Give again, unaltered, the lines of the listing below that run from the line having "-- stated objective: alternative" through the line having "def pvDomInt (n".

--- START ---

-- pv_equiv track=rewrite | github.com/cadengraf/EECS590 | drone_rl/train_dqn.py | pick_position_by_distance
-- ===== SOURCE A (Python) =====
-- def pick_position_by_distance(candidates, min_dist, max_dist):
--     valid = [pos for pos, dist in candidates if min_dist <= dist <= max_dist]
--     if valid:
--         return valid[-1]
--     farther = [pos for pos, dist in candidates if dist >= min_dist]
--     if farther:
--         return farther[-1]
--     return candidates[-1][0]
-- ===== SOURCE B (Python) =====
-- def pick_position_by_distance(candidates, min_dist, max_dist):
--     farther_pos = None
--     for pos, dist in reversed(candidates):
--         if min_dist <= dist <= max_dist:
--             return pos
--         if dist >= min_dist and farther_pos is None:
--             farther_pos = pos
--     if farther_pos is not None:
--         return farther_pos
--     return candidates[-1][0]
-- ===== Notes on version B (the rewrite author's own statement) =====
-- stated objective: alternative
-- what changed: Replaces A's three forward list-building scans (two comprehensions plus fallback) with a single reverse scan that early-exits on the first in-range candidate and remembers the first farther one.
import Mathlib
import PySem

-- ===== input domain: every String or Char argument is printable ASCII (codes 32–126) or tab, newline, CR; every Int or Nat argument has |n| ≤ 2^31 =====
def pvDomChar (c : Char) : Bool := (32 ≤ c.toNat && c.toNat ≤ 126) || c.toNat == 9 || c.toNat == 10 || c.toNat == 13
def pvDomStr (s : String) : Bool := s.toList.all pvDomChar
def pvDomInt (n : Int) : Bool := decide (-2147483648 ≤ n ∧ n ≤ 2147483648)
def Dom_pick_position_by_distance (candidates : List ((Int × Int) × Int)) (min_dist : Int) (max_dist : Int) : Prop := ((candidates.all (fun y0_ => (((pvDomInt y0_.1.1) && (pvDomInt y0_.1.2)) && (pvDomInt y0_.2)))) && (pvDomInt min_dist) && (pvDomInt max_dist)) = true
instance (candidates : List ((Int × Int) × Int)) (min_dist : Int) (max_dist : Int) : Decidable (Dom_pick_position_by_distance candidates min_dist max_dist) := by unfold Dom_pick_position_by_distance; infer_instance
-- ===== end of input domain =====

-- B replaces A's three forward list-building scans by one reverse scan with early exit (objective: alternative decomposition, same cost).

-- ===== PORT A =====
-- valid / farther are A's two list comprehensions; x[-1] via pyGet? (guarded by the nonemptiness tests, as in A).
def pick_position_by_distance (candidates : List ((Int × Int) × Int)) (min_dist : Int) (max_dist : Int) : Int × Int :=
  let valid := (candidates.filter (fun pd => (decide (min_dist ≤ pd.2) && decide (pd.2 ≤ max_dist)))).map Prod.fst
  if valid ≠ [] then (PySem.List.pyGet? valid (-1)).getD (0, 0)
  else
    let farther := (candidates.filter (fun pd => decide (min_dist ≤ pd.2))).map Prod.fst
    if farther ≠ [] then (PySem.List.pyGet? farther (-1)).getD (0, 0)
    else ((PySem.List.pyGet? candidates (-1)).getD ((0, 0), 0)).1

-- ===== PORT B =====
-- the loop 'for pos, dist in reversed(candidates)': early exit = returning some pos; far = farther_pos.
def pickAltGo (min_dist max_dist : Int) : List ((Int × Int) × Int) → Option (Int × Int) → Option (Int × Int)
  | [], far => far
  | (pos, dist) :: rest, far =>
      if min_dist ≤ dist ∧ dist ≤ max_dist then some pos
      else pickAltGo min_dist max_dist rest (if min_dist ≤ dist ∧ far = none then some pos else far)

def pick_position_by_distance_alt (candidates : List ((Int × Int) × Int)) (min_dist : Int) (max_dist : Int) : Int × Int :=
  match pickAltGo min_dist max_dist candidates.reverse none with
  | some p => p
  | none => ((PySem.List.pyGet? candidates (-1)).getD ((0, 0), 0)).1

-- ===== PRECONDITION & SPEC =====
-- Pre_ excludes only the empty list, on which Python A raises IndexError (candidates[-1]).
def Pre_pick_position_by_distance (candidates : List ((Int × Int) × Int)) (_min_dist : Int) (_max_dist : Int) : Prop := candidates ≠ []
instance (candidates : List ((Int × Int) × Int)) (min_dist : Int) (max_dist : Int) : Decidable (Pre_pick_position_by_distance candidates min_dist max_dist) := by unfold Pre_pick_position_by_distance; infer_instance
def pvWitness_pick_position_by_distance : (List ((Int × Int) × Int)) × Int × Int := ([((1, 2), 5), ((3, 4), 1)], 0, 3)

def Spec_pick_position_by_distance (candidates : List ((Int × Int) × Int)) (min_dist : Int) (max_dist : Int) (out : Int × Int) : Prop := out = pick_position_by_distance_alt candidates min_dist max_dist
instance (candidates : List ((Int × Int) × Int)) (min_dist : Int) (max_dist : Int) (out : Int × Int) : Decidable (Spec_pick_position_by_distance candidates min_dist max_dist out) := by unfold Spec_pick_position_by_distance; infer_instance

-- ===== CLAIM (what is proved, stated in full; the proofs are below) =====
def Claim_equal_pick_position_by_distance : Prop := ∀ (candidates : List ((Int × Int) × Int)) (min_dist : Int) (max_dist : Int), Dom_pick_position_by_distance candidates min_dist max_dist → Pre_pick_position_by_distance candidates min_dist max_dist → Spec_pick_position_by_distance candidates min_dist max_dist (pick_position_by_distance candidates min_dist max_dist)

-- ===== LEMMAS AND PROOFS =====

-- What the reverse loop computes: the first in-range pair of l wins; otherwise far, defaulting to the first farther pair.
theorem pickAltGo_spec (mn mx : Int) (l : List ((Int × Int) × Int)) (far : Option (Int × Int)) :
    pickAltGo mn mx l far =
      match l.find? (fun pd => decide (mn ≤ pd.2) && decide (pd.2 ≤ mx)) with
      | some pd => some pd.1
      | none => far.or ((l.find? (fun pd => decide (mn ≤ pd.2))).map Prod.fst) := by
  induction l generalizing far with
  | nil => simp [pickAltGo]
  | cons hd tl ih =>
    obtain ⟨pos, dist⟩ := hd
    by_cases h2 : mn ≤ dist
    · by_cases h3 : dist ≤ mx
      · simp [pickAltGo, h2, h3]
      · cases far with
        | none => simp [pickAltGo, h2, h3, ih]
        | some r => simp [pickAltGo, h2, h3, ih]
    · simp [pickAltGo, h2, ih]

-- last element of a filtered list = first match in the reversed list
theorem getLast?_filter_rev {α : Type} (p : α → Bool) (l : List α) :
    (l.filter p).getLast? = l.reverse.find? p := by
  rw [List.getLast?_eq_head?_reverse, ← List.head?_filter, List.filter_reverse]

-- ===== VERDICT (by name: the statement is the Claim_ definition above) =====
theorem pick_position_by_distance_spec : Claim_equal_pick_position_by_distance := by
  intro candidates mn mx _ _
  unfold Spec_pick_position_by_distance pick_position_by_distance pick_position_by_distance_alt
  rw [pickAltGo_spec]
  rcases hv : candidates.reverse.find? (fun pd => decide (mn ≤ pd.2) && decide (pd.2 ≤ mx)) with _ | pd
  · have e1 : (candidates.filter (fun pd => decide (mn ≤ pd.2) && decide (pd.2 ≤ mx))) = [] := by
      have h := getLast?_filter_rev (fun pd => decide (mn ≤ pd.2) && decide (pd.2 ≤ mx)) candidates
      rw [hv] at h
      simpa [List.getLast?_eq_none_iff] using h
    have hveq : (candidates.filter (fun pd => decide (mn ≤ pd.2) && decide (pd.2 ≤ mx))).map Prod.fst = [] := by
      rw [e1, List.map_nil]
    rw [if_neg (not_not_intro hveq)]
    rcases hf : candidates.reverse.find? (fun pd => decide (mn ≤ pd.2)) with _ | qd
    · have e2 : (candidates.filter (fun pd => decide (mn ≤ pd.2))) = [] := by
        have h := getLast?_filter_rev (fun pd => decide (mn ≤ pd.2)) candidates
        rw [hf] at h
        simpa [List.getLast?_eq_none_iff] using h
      have hfeq : (candidates.filter (fun pd => decide (mn ≤ pd.2))).map Prod.fst = [] := by
        rw [e2, List.map_nil]
      rw [if_neg (not_not_intro hfeq), hv, hf]
      rfl
    · have e2 : (candidates.filter (fun pd => decide (mn ≤ pd.2))).getLast? = some qd := by
        rw [getLast?_filter_rev, hf]
      have hne : (candidates.filter (fun pd => decide (mn ≤ pd.2))).map Prod.fst ≠ [] := by
        intro h
        rw [List.map_eq_nil_iff] at h
        rw [h] at e2
        simp at e2
      rw [if_pos hne, PySem.List.pyGet?_neg_one, List.getLast?_map, e2, hv, hf]
      rfl
  · have e1 : (candidates.filter (fun pd => decide (mn ≤ pd.2) && decide (pd.2 ≤ mx))).getLast? = some pd := by
      rw [getLast?_filter_rev, hv]
    have hne : (candidates.filter (fun pd => decide (mn ≤ pd.2) && decide (pd.2 ≤ mx))).map Prod.fst ≠ [] := by
      intro h
      rw [List.map_eq_nil_iff] at h
      rw [h] at e1
      simp at e1
    rw [if_pos hne, PySem.List.pyGet?_neg_one, List.getLast?_map, e1, hv]
    rfl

--- END ---

Task solution:
-- stated objective: alternative
-- what changed: Replaces A's three forward list-building scans (two comprehensions plus fallback) with a single reverse scan that early-exits on the first in-range candidate and remembers the first farther one.
import Mathlib
import PySem

-- ===== input domain: every String or Char argument is printable ASCII (codes 32–126) or tab, newline, CR; every Int or Nat argument has |n| ≤ 2^31 =====
def pvDomChar (c : Char) : Bool := (32 ≤ c.toNat && c.toNat ≤ 126) || c.toNat == 9 || c.toNat == 10 || c.toNat == 13
def pvDomStr (s : String) : Bool := s.toList.all pvDomChar
def pvDomInt (n : Int) : Bool := decide (-2147483648 ≤ n ∧ n ≤ 2147483648)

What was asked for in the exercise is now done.